Last Tuesday we staged our two ODN festival entries in the village hall for the benefit of the local audience and I am told they went down well. Now I was going but had a birthday celebration to attend in the afternoon and never made the hall. I feel quite bad about this, but not as bad as I felt Wednesday morning I can tell you. Anyway I shall be attending the performance at the Unicorn this week instead.
There was a good turn out last week and both Kill Jill and When A Man Knows were very well received and Nigel James from the ODN came to review both plays. He thought that Kill Jill was "very imaginative...very credible...very confident...played convincingly [and] should go down well with audiences." Nigel wrote of When A Man Knows that it was "brilliantly performed by Mike Lacey and Susi Dalton. Director, Barbara Douglas has done a very good job with this play, performed by two very accomplished actors. Overall, a very polished performance and one which should do very well at the festival." So all bodes well for our two performances at the ODN Festival this week, which runs from 31st May until Saturday 6th June at The Unicorn Theatre in Abingdon.

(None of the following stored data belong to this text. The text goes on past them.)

-- the cons-prefix unrolling of the argmin fold
theorem pvBestFold_cons_prefix (p : String) (rest : List String) (i0 : Int) (sel : String → Bool) :
    ∀ (l : List String) (acc : Option (Int × String)), pvAccInv i0 acc →
      (pvBestFold (fun e => pvRankFrom i0 (p :: rest) (PySem.Str.lower e)) sel l acc).map Prod.snd
        = match l.find? (fun e => PySem.Str.startswith (PySem.Str.lower e) p && sel e) with
          | some e0 => some e0
          | none => (pvBestFold (fun e => pvRankFrom (i0+1) rest (PySem.Str.lower e)) sel l acc).map Prod.snd := by
  intro l
  induction l with
  | nil => intro acc _; rfl
  | cons e t ih =>
    intro acc hacc
    have hfold : ∀ (rk : String → Option Int) (a : Option (Int × String)),
        pvBestFold rk sel (e :: t) a
          = pvBestFold rk sel t (match rk e with
              | none => a
              | some ri => if sel e then pvUpd a ri e else a) := fun _ _ => rfl
    rw [hfold, hfold, List.find?_cons]
    by_cases hc : (PySem.Str.startswith (PySem.Str.lower e) p && sel e) = true
    · have hc2 := hc
      simp only [Bool.and_eq_true] at hc2
      obtain ⟨hsw, hsel⟩ := hc2
      rw [hc]
      have hre : pvRankFrom i0 (p :: rest) (PySem.Str.lower e) = some i0 := by
        simp only [pvRankFrom]; rw [hsw]; simp
      rw [hre]
      show (pvBestFold (fun e => pvRankFrom i0 (p :: rest) (PySem.Str.lower e)) sel t
              (if sel e then pvUpd acc i0 e else acc)).map Prod.snd = some e
      rw [if_pos hsel]
      have hupd : pvUpd acc i0 e = some (i0, e) := by
        rcases hacc with h | ⟨b, a, h, hlt⟩
        · subst h; rfl
        · subst h
          show (if i0 < b then some (i0, e) else some (b, a)) = some (i0, e)
          rw [if_pos hlt]
      rw [hupd, pvBestFold_stable _ sel t i0 e (fun e' r h => pvRankFrom_ge _ _ _ _ h)]
      rfl
    · have hc' : (PySem.Str.startswith (PySem.Str.lower e) p && sel e) = false := by
        cases hcb : (PySem.Str.startswith (PySem.Str.lower e) p && sel e)
        · rfl
        · exact absurd hcb hc
      rw [hc']
      by_cases hsel : sel e = true
      · have hsw : PySem.Str.startswith (PySem.Str.lower e) p = false := by
          cases hs : PySem.Str.startswith (PySem.Str.lower e) p
          · rfl
          · rw [hs, hsel] at hc'; simp at hc'
        have hre : pvRankFrom i0 (p :: rest) (PySem.Str.lower e)
            = pvRankFrom (i0+1) rest (PySem.Str.lower e) := by
          simp only [pvRankFrom]; rw [hsw]; simp
        rw [hre]
        cases hrr : pvRankFrom (i0+1) rest (PySem.Str.lower e) with
        | none => exact ih acc hacc
        | some ri =>
          have hge : i0 + 1 ≤ ri := pvRankFrom_ge _ _ _ _ hrr
          show (pvBestFold (fun e => pvRankFrom i0 (p :: rest) (PySem.Str.lower e)) sel t
                  (if sel e then pvUpd acc ri e else acc)).map Prod.snd
            = match t.find? (fun e => PySem.Str.startswith (PySem.Str.lower e) p && sel e) with
              | some e0 => some e0
              | none => (pvBestFold (fun e => pvRankFrom (i0+1) rest (PySem.Str.lower e)) sel t
                  (if sel e then pvUpd acc ri e else acc)).map Prod.snd
          rw [if_pos hsel]
          exact ih (pvUpd acc ri e) (pvUpd_inv i0 ri e acc hacc (by omega))
      · have hsel' : sel e = false := by
          cases hs : sel e
          · rfl
          · exact absurd hs hsel
        have hred : ∀ (rk : String → Option Int),
            (match rk e with
             | none => acc
             | some ri => if sel e then pvUpd acc ri e else acc) = acc := by
          intro rk
          cases rk e
          · rfl
          · show (if sel e then pvUpd acc _ e else acc) = acc
            rw [hsel']
            simp
        rw [hred (fun e => pvRankFrom i0 (p :: rest) (PySem.Str.lower e)),
            hred (fun e => pvRankFrom (i0+1) rest (PySem.Str.lower e))]
        exact ih acc hacc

Went to see ‘Deadly Murder’ on Saturday at the Mill at Sonning and regular readers will know of my admiration for this splendid venue which offers great theatre preceded by lunch or dinner. A great afternoon spent with good friends two of which we would have enjoyed a post theatre drink at a riverside pub, but who got lost despite us frequently passing them going the other way, the roads are narrow and busy round Sonning and there was no where to stop or turn round. It was a bit like a Ronnie Barker sketch.
Anyway the play starred Rula Lenska and was a three hander built around a plot to con the leading lady out of some expensive jewellery. Twists and turns abound and acted out on a magnificent set, as you would expect, the whole thing was a delight. For anyone never having been to the Mill, I thoroughly recommend it.

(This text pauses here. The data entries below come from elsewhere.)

-- pv_equiv track=rewrite | github.com/luvbyte/seagle | seagle/modes/sc/handlers.py | __depricated_parse_custom_format
-- ===== SOURCE A (Python) =====
-- def __depricated_parse_custom_format(text: str, match_prefix: str) -> dict:
--   lines = text.strip().splitlines()
--   result = {}
--   current_key = None
--   current_value = []
--
--   for line in lines:
--     if line.startswith(match_prefix):
--       # Save previous section
--       if current_key is not None:
--         result[current_key] = '\n'.join(current_value).strip()
--
--       # Split the line into key and optional value
--       parts = line[1:].split(' ', 1)
--       current_key = parts[0].strip()
--       current_value = [parts[1].strip()] if len(parts) > 1 else []
--     else:
--       current_value.append(line)
--
--   # Save last section
--   if current_key is not None:
--     result[current_key] = '\n'.join(current_value).strip()
--
--   return result
-- ===== SOURCE B (Python) =====
-- def __depricated_parse_custom_format(text: str, match_prefix: str) -> dict:
--   lines = text.strip().splitlines()
--
--   # Pass 1: group into blocks via index scanning (two-pointer):
--   # each block is (header line, following non-prefix lines); leading
--   # non-prefix lines are skipped.
--   blocks = []
--   i = 0
--   n = len(lines)
--   while i < n:
--     if lines[i].startswith(match_prefix):
--       j = i + 1
--       while j < n and not lines[j].startswith(match_prefix):
--         j += 1
--       blocks.append((lines[i], lines[i + 1:j]))
--       i = j
--     else:
--       i += 1
--
--   # Pass 2: map each block to a (key, value) pair; dict keeps the last
--   # value for duplicate keys at the first insertion position.
--   result = {}
--   for header, body in blocks:
--     parts = header[1:].split(' ', 1)
--     key = parts[0].strip()
--     vals = ([parts[1].strip()] if len(parts) > 1 else []) + body
--     result[key] = '\n'.join(vals).strip()
--   return result
-- ===== Notes on version B (the rewrite author's own statement) =====
-- stated objective: alternative
-- what changed: Replaces A's save-on-boundary accumulator (result/current_key/current_value threaded through one loop) by a two-pointer grouping pass that slices the lines into (header, body) blocks, followed by a separate pass mapping each block to a dict entry.
import Mathlib
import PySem

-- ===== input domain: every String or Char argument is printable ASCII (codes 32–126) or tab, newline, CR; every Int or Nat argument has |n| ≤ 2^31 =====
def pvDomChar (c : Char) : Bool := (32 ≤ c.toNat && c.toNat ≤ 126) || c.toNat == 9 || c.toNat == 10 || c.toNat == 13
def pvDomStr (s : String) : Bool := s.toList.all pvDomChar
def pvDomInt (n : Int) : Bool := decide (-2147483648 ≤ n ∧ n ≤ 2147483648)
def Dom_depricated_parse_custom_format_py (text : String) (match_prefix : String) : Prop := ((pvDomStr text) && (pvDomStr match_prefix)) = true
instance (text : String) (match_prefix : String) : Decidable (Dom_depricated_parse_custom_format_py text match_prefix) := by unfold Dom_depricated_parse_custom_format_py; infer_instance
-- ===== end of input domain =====

-- B replaces A's save-on-boundary accumulator by a two-pointer grouping pass into
-- (header, body) blocks followed by a separate mapping pass; same return value (alternative).


-- ===== PORT A =====
-- the loop body of A: state = (result, current_key, current_value)
def pvStepA (match_prefix : String)
    (st : PySem.Dict String String × Option String × List String) (line : String) :
    PySem.Dict String String × Option String × List String :=
  if PySem.Str.startswith line match_prefix then
    -- save previous section
    let d := match st.2.1 with
      | some k => st.1.insert k (PySem.Str.strip (PySem.Str.join "\n" st.2.2))
      | none => st.1
    -- parts = line[1:].split(' ', 1); split of a nonempty separator is always some,
    -- and it never returns [], so parts.headD "" is exactly parts[0]
    let parts := (PySem.Str.splitMax? (PySem.Str.slice line (some 1) none) " " 1).getD []
    (d, some (PySem.Str.strip (parts.headD "")),
     match parts with
     | _ :: p1 :: _ => [PySem.Str.strip p1]
     | _ => [])
  else (st.1, st.2.1, st.2.2 ++ [line])

-- the final 'save last section'
def pvFinishA (st : PySem.Dict String String × Option String × List String) :
    PySem.Dict String String :=
  match st.2.1 with
  | some k => st.1.insert k (PySem.Str.strip (PySem.Str.join "\n" st.2.2))
  | none => st.1

def depricated_parse_custom_format_py (text : String) (match_prefix : String) : List (String × String) :=
  let lines := PySem.Str.splitlines (PySem.Str.strip text)
  (pvFinishA (lines.foldl (pvStepA match_prefix) (PySem.Dict.empty, none, []))).items

-- ===== PORT B =====
-- Pass 1 of Source B: two-pointer grouping. The inner 'while j' collects exactly the
-- non-prefix lines following the header (takeWhile) and resumes scanning at the
-- next prefix line (dropWhile); the 'else: i += 1' skips a leading non-prefix line.
def pvGroupBlocks (match_prefix : String) : List String → List (String × List String)
  | [] => []
  | l :: ls =>
    if PySem.Str.startswith l match_prefix then
      (l, ls.takeWhile (fun x => !PySem.Str.startswith x match_prefix)) ::
        pvGroupBlocks match_prefix (ls.dropWhile (fun x => !PySem.Str.startswith x match_prefix))
    else pvGroupBlocks match_prefix ls
termination_by ls => ls.length
decreasing_by
  · exact Nat.lt_succ_of_le (List.length_dropWhile_le _ _)
  · simp

-- Pass 2 of Source B: one block -> one dict entry
def pvInsBlock (d : PySem.Dict String String) (b : String × List String) :
    PySem.Dict String String :=
  let parts := (PySem.Str.splitMax? (PySem.Str.slice b.1 (some 1) none) " " 1).getD []
  let key := PySem.Str.strip (parts.headD "")
  let vals := (match parts with
    | _ :: p1 :: _ => [PySem.Str.strip p1]
    | _ => []) ++ b.2
  d.insert key (PySem.Str.strip (PySem.Str.join "\n" vals))

def depricated_parse_custom_format_py_alt (text : String) (match_prefix : String) : List (String × String) :=
  let lines := PySem.Str.splitlines (PySem.Str.strip text)
  ((pvGroupBlocks match_prefix lines).foldl pvInsBlock PySem.Dict.empty).items

-- ===== PRECONDITION & SPEC =====
def Spec_depricated_parse_custom_format_py (text : String) (match_prefix : String) (out : List (String × String)) : Prop := out = depricated_parse_custom_format_py_alt text match_prefix
instance (text : String) (match_prefix : String) (out : List (String × String)) : Decidable (Spec_depricated_parse_custom_format_py text match_prefix out) := by unfold Spec_depricated_parse_custom_format_py; infer_instance

-- ===== CLAIM (what is proved, stated in full; the proofs are below) =====
def Claim_equal_depricated_parse_custom_format_py : Prop := ∀ (text : String) (match_prefix : String), Dom_depricated_parse_custom_format_py text match_prefix → Spec_depricated_parse_custom_format_py text match_prefix (depricated_parse_custom_format_py text match_prefix)

-- ===== LEMMAS AND PROOFS =====

-- A's loop started in a 'some k' state finishes like B: the still-open section
-- absorbs the next run of non-prefix lines, and the remaining blocks follow.
lemma pv_foldl_some (pfx : String) (lines : List String) :
    ∀ (d : PySem.Dict String String) (k : String) (cv : List String),
    pvFinishA (lines.foldl (pvStepA pfx) (d, some k, cv)) =
      (pvGroupBlocks pfx (lines.dropWhile (fun x => !PySem.Str.startswith x pfx))).foldl
        pvInsBlock
        (d.insert k (PySem.Str.strip (PySem.Str.join "\n"
          (cv ++ lines.takeWhile (fun x => !PySem.Str.startswith x pfx))))) := by
  induction lines with
  | nil => intro d k cv; simp [pvFinishA, pvGroupBlocks]
  | cons l ls ih =>
    intro d k cv
    by_cases h : PySem.Str.startswith l pfx
    · have h' : PySem.Chars.startswith l.toList pfx.toList = true := by simpa using h
      simp only [List.foldl_cons, pvStepA, h, if_pos]
      rw [ih]
      simp [h', pvGroupBlocks, pvInsBlock]
    · have h' : PySem.Chars.startswith l.toList pfx.toList = false := by simpa using h
      simp only [List.foldl_cons, pvStepA, h, if_neg, Bool.not_eq_true]
      rw [ih]
      simp [h']

-- A's loop started with no current key drops leading non-prefix lines, like B.
lemma pv_foldl_none (pfx : String) (lines : List String) :
    ∀ (d : PySem.Dict String String) (cv : List String),
    pvFinishA (lines.foldl (pvStepA pfx) (d, none, cv)) =
      (pvGroupBlocks pfx lines).foldl pvInsBlock d := by
  induction lines with
  | nil => intro d cv; simp [pvFinishA, pvGroupBlocks]
  | cons l ls ih =>
    intro d cv
    by_cases h : PySem.Str.startswith l pfx
    · have h' : PySem.Chars.startswith l.toList pfx.toList = true := by simpa using h
      simp only [List.foldl_cons, pvStepA, h, if_pos]
      rw [pv_foldl_some]
      simp [pvGroupBlocks, h', pvInsBlock]
    · have h' : PySem.Chars.startswith l.toList pfx.toList = false := by simpa using h
      simp only [List.foldl_cons, pvStepA, h, if_neg, Bool.not_eq_true]
      rw [ih]
      simp [pvGroupBlocks, h']

-- ===== VERDICT (by name: the statement is the Claim_ definition above) =====
theorem depricated_parse_custom_format_py_spec : Claim_equal_depricated_parse_custom_format_py := by
  intro text match_prefix _
  unfold Spec_depricated_parse_custom_format_py
  exact congrArg PySem.Dict.items
    (pv_foldl_none match_prefix (PySem.Str.splitlines (PySem.Str.strip text)) PySem.Dict.empty [])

It was a great weekend spent in Fleet a with a great lady, we'll call her Joan, and friends, not forgetting the sheila.
Now for a tale of the times.
It is August. In a small town on the South Coast of France, holiday season is in full swing, but it is raining so there is not too much business happening. Everyone is heavily in debt. Luckily, a rich Russian tourist arrives in the foyer of the small local hotel. He asks for a room and puts a 100 Euro note on the reception counter, takes a key and goes to inspect the room located up the stairs on the third floor. The hotel owner takes the banknote in hurry and rushes to his meat supplier to whom he owes €100. The butcher takes the money and races to his wholesale supplier to pay his debt. The wholesaler rushes to the farmer to pay €100 for pigs he purchased some time ago. The farmer triumphantly gives the €100 note to a local lady of the night who gave him her services on credit. The young lady goes quickly to the hotel, as she owed the hotel for her hourly room use to entertain clients, and lays the €100 on the counter. At that moment, the rich Russian is coming down to reception and informs the hotel owner that the proposed room is unsatisfactory and takes his €100 back and departs. There was no profit or income. But everyone no longer has any debt and the small town people look optimistically towards their future.
Could this be the solution to the Global Financial Crisis? Or, is there a catch here?